Question

solve the following system of linear equations using Cramer's rule x+y=0, y+z=1, z+x=3

Answer 1

take, x+y+y+z+z+x=4
(x+y)+(x+y)+2z=4
0+0+2z=4
z=2
z+x=3
x=3-2=1
x+y=0
1+y=0
y=-1
I think this may help you

Answer 2

→The given system of equations are:

x+y =0

y+z = 1

z+x=3

The system of equation written in Matrix form is given by

→A X = B, where A = $\begin{pmatrix}1 &1  &0 \\ 0 &1  &1 \\ 1 &0  &1 \end{pmatrix}\end{matrix}$, X =$\begin{pmatrix}x\\ y\\ z\end{pmatrix}$ and B = $\begin{pmatrix}0\\ 1\\ 3\end{pmatrix}$

→X = $A^{-1}B$

and , $A^{-1}=\frac{Adjoint A}{Determinant A}$

Determinant A = 1 ×(1-0) -1(0-1)=1+1=2

To find Adjoint A, we will find the cofactor of matrix A and then take transpose of it.

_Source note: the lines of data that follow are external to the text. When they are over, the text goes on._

-- pv_equiv track=rewrite | github.com/ORNL-QCI/annie-rose | examples/bobwire/lib/b_qim_client.py | sdc_decode_char
-- ===== SOURCE A (Python) =====
-- def sdc_decode_char(b):
--     '''
--     Decode a character from SDC flags.
--     '''
--     if len(b) != 4:
--         raise ValueError('Length of b not 4')
--
--     b = [int(x) for x in b]
--     return chr((b[0] << 0) \
--                + (b[1] << 2) \
--                + (b[2] << 4) \
--                + (b[3] << 6)
--               )
-- ===== SOURCE B (Python) =====
-- def sdc_decode_char(b):
--     '''
--     Decode a character from SDC flags.
--     '''
--     if len(b) != 4:
--         raise ValueError('Length of b not 4')
--
--     bits = []
--     for x in b:
--         q, r = divmod(int(x), 2)
--         bits.append(r)
--         bits.append(q)
--     val = 0
--     for bit in reversed(bits):
--         val = 2 * val + bit
--     return chr(val)
-- ===== Notes on version B (the rewrite author's own statement) =====
-- stated objective: alternative
-- what changed: B changes radix: each 2-bit flag is split by divmod into its two binary bit-planes, giving an 8-digit base-2 expansion that is accumulated most-significant-bit first, instead of A's single base-4 shift-sum over the 4 flags; Pre_ excludes chr-range errors and the surrogate range 0xD800-0xDFFF, where A's lone-surrogate str is not representable as a Lean Char/String.
import Mathlib
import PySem

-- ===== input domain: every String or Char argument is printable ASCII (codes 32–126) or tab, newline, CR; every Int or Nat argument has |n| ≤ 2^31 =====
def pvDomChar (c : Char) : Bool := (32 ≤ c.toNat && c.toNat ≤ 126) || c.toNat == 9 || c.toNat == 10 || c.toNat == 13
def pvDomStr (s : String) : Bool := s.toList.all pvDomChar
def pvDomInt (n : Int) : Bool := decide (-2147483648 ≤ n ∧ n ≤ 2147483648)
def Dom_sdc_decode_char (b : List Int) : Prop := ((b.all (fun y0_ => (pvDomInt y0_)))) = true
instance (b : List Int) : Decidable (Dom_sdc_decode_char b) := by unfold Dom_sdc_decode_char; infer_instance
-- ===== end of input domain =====

-- B changes radix: each flag is split by divmod into its two binary bit-planes and the
-- 8-digit base-2 expansion is accumulated most-significant-bit first, instead of A's
-- single base-4 shift-sum over the 4 flags.


-- ===== PORT A =====
-- chr(v) is ported by hand as Char.ofNat v.toNat in a one-char string: exact for
-- 0 ≤ v < 0x110000 outside the surrogate range (Pre_ restricts to exactly that).
def sdc_decode_char (b : List Int) : String :=
  match b with
  | [b0, b1, b2, b3] =>
      String.ofList [Char.ofNat ((b0 * 1 + b1 * 4 + b2 * 16 + b3 * 64).toNat)]
  | _ => ""  -- len(b) != 4: ValueError in Python, excluded by Pre_

-- ===== PORT B =====
def sdc_decode_char_alt (b : List Int) : String :=
  if b.length ≠ 4 then ""  -- ValueError in Python, excluded by Pre_
  else
    -- divmod(x, 2) → (PySem.Int.floordiv x 2, PySem.Int.mod x 2)
    let bits := b.foldl (fun acc x => acc ++ [PySem.Int.mod x 2, PySem.Int.floordiv x 2]) []
    let val := bits.reverse.foldl (fun v bit => 2 * v + bit) 0
    String.ofList [Char.ofNat val.toNat]  -- chr, exact on Pre_ as for port A

-- ===== PRECONDITION & SPEC =====
-- Pre_ excludes length ≠ 4 and decoded values outside chr's range (A raises
-- ValueError in both cases); it also excludes the surrogate range 0xD800–0xDFFF,
-- where A returns a lone-surrogate str not representable as a Lean Char/String.
def Pre_sdc_decode_char (b : List Int) : Prop :=
  b.length = 4 ∧
  (let v := b.getD 0 0 + 4 * b.getD 1 0 + 16 * b.getD 2 0 + 64 * b.getD 3 0
   0 ≤ v ∧ v < 1114112 ∧ (v < 55296 ∨ 57344 ≤ v))
instance (b : List Int) : Decidable (Pre_sdc_decode_char b) := by
  unfold Pre_sdc_decode_char; infer_instance
def pvWitness_sdc_decode_char : List Int := [1, 0, 2, 1]

def Spec_sdc_decode_char (b : List Int) (out : String) : Prop := out = sdc_decode_char_alt b
instance (b : List Int) (out : String) : Decidable (Spec_sdc_decode_char b out) := by unfold Spec_sdc_decode_char; infer_instance

-- ===== CLAIM (what is proved, stated in full; the proofs are below) =====
def Claim_equal_sdc_decode_char : Prop := ∀ (b : List Int), Dom_sdc_decode_char b → Pre_sdc_decode_char b → Spec_sdc_decode_char b (sdc_decode_char b)

-- ===== LEMMAS AND PROOFS =====

-- ===== VERDICT (by name: the statement is the Claim_ definition above) =====
theorem sdc_decode_char_spec : Claim_equal_sdc_decode_char := by
  intro b _ hpre
  obtain ⟨hlen, hv⟩ := hpre
  match b, hlen with
  | [b0, b1, b2, b3], _ =>
    show _ = sdc_decode_char_alt _
    simp at hv
    have h0 := PySem.Int.floordiv_mul_add_mod b0 2
    have h1 := PySem.Int.floordiv_mul_add_mod b1 2
    have h2 := PySem.Int.floordiv_mul_add_mod b2 2
    have h3 := PySem.Int.floordiv_mul_add_mod b3 2
    simp only [sdc_decode_char, sdc_decode_char_alt, List.foldl, List.reverse,
      List.append_nil, List.nil_append, List.cons_append, List.length_cons,
      List.length_nil, List.reverseAux]
    norm_num
    refine congrArg (fun n => String.ofList [Char.ofNat n]) ?_
    omega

→Cofactor of Matrix A = Transpose of $\begin{pmatrix}1 &1  &-1\\ -1 &1  &1 \\ 1 &-1  &1 \end{pmatrix}\end{matrix}$ =$\begin{pmatrix}1 &-1  &1 \\ 1 &1  &-1 \\ -1 &1  &1 \end{pmatrix}\end{matrix}$

→Now, $A^{-1}B =\begin{pmatrix}2\\ -2\\ 4\end{pmatrix}$

→$\frac{A^{-1}.B}{Det.A}=\begin{pmatrix}x\\ y\\ z\end{pmatrix}=\frac{\begin{pmatrix}2\\ -2\\ 4\end{pmatrix}}{2}\\\\<strong>x=1, y=-1,z=2,$ which is desired result.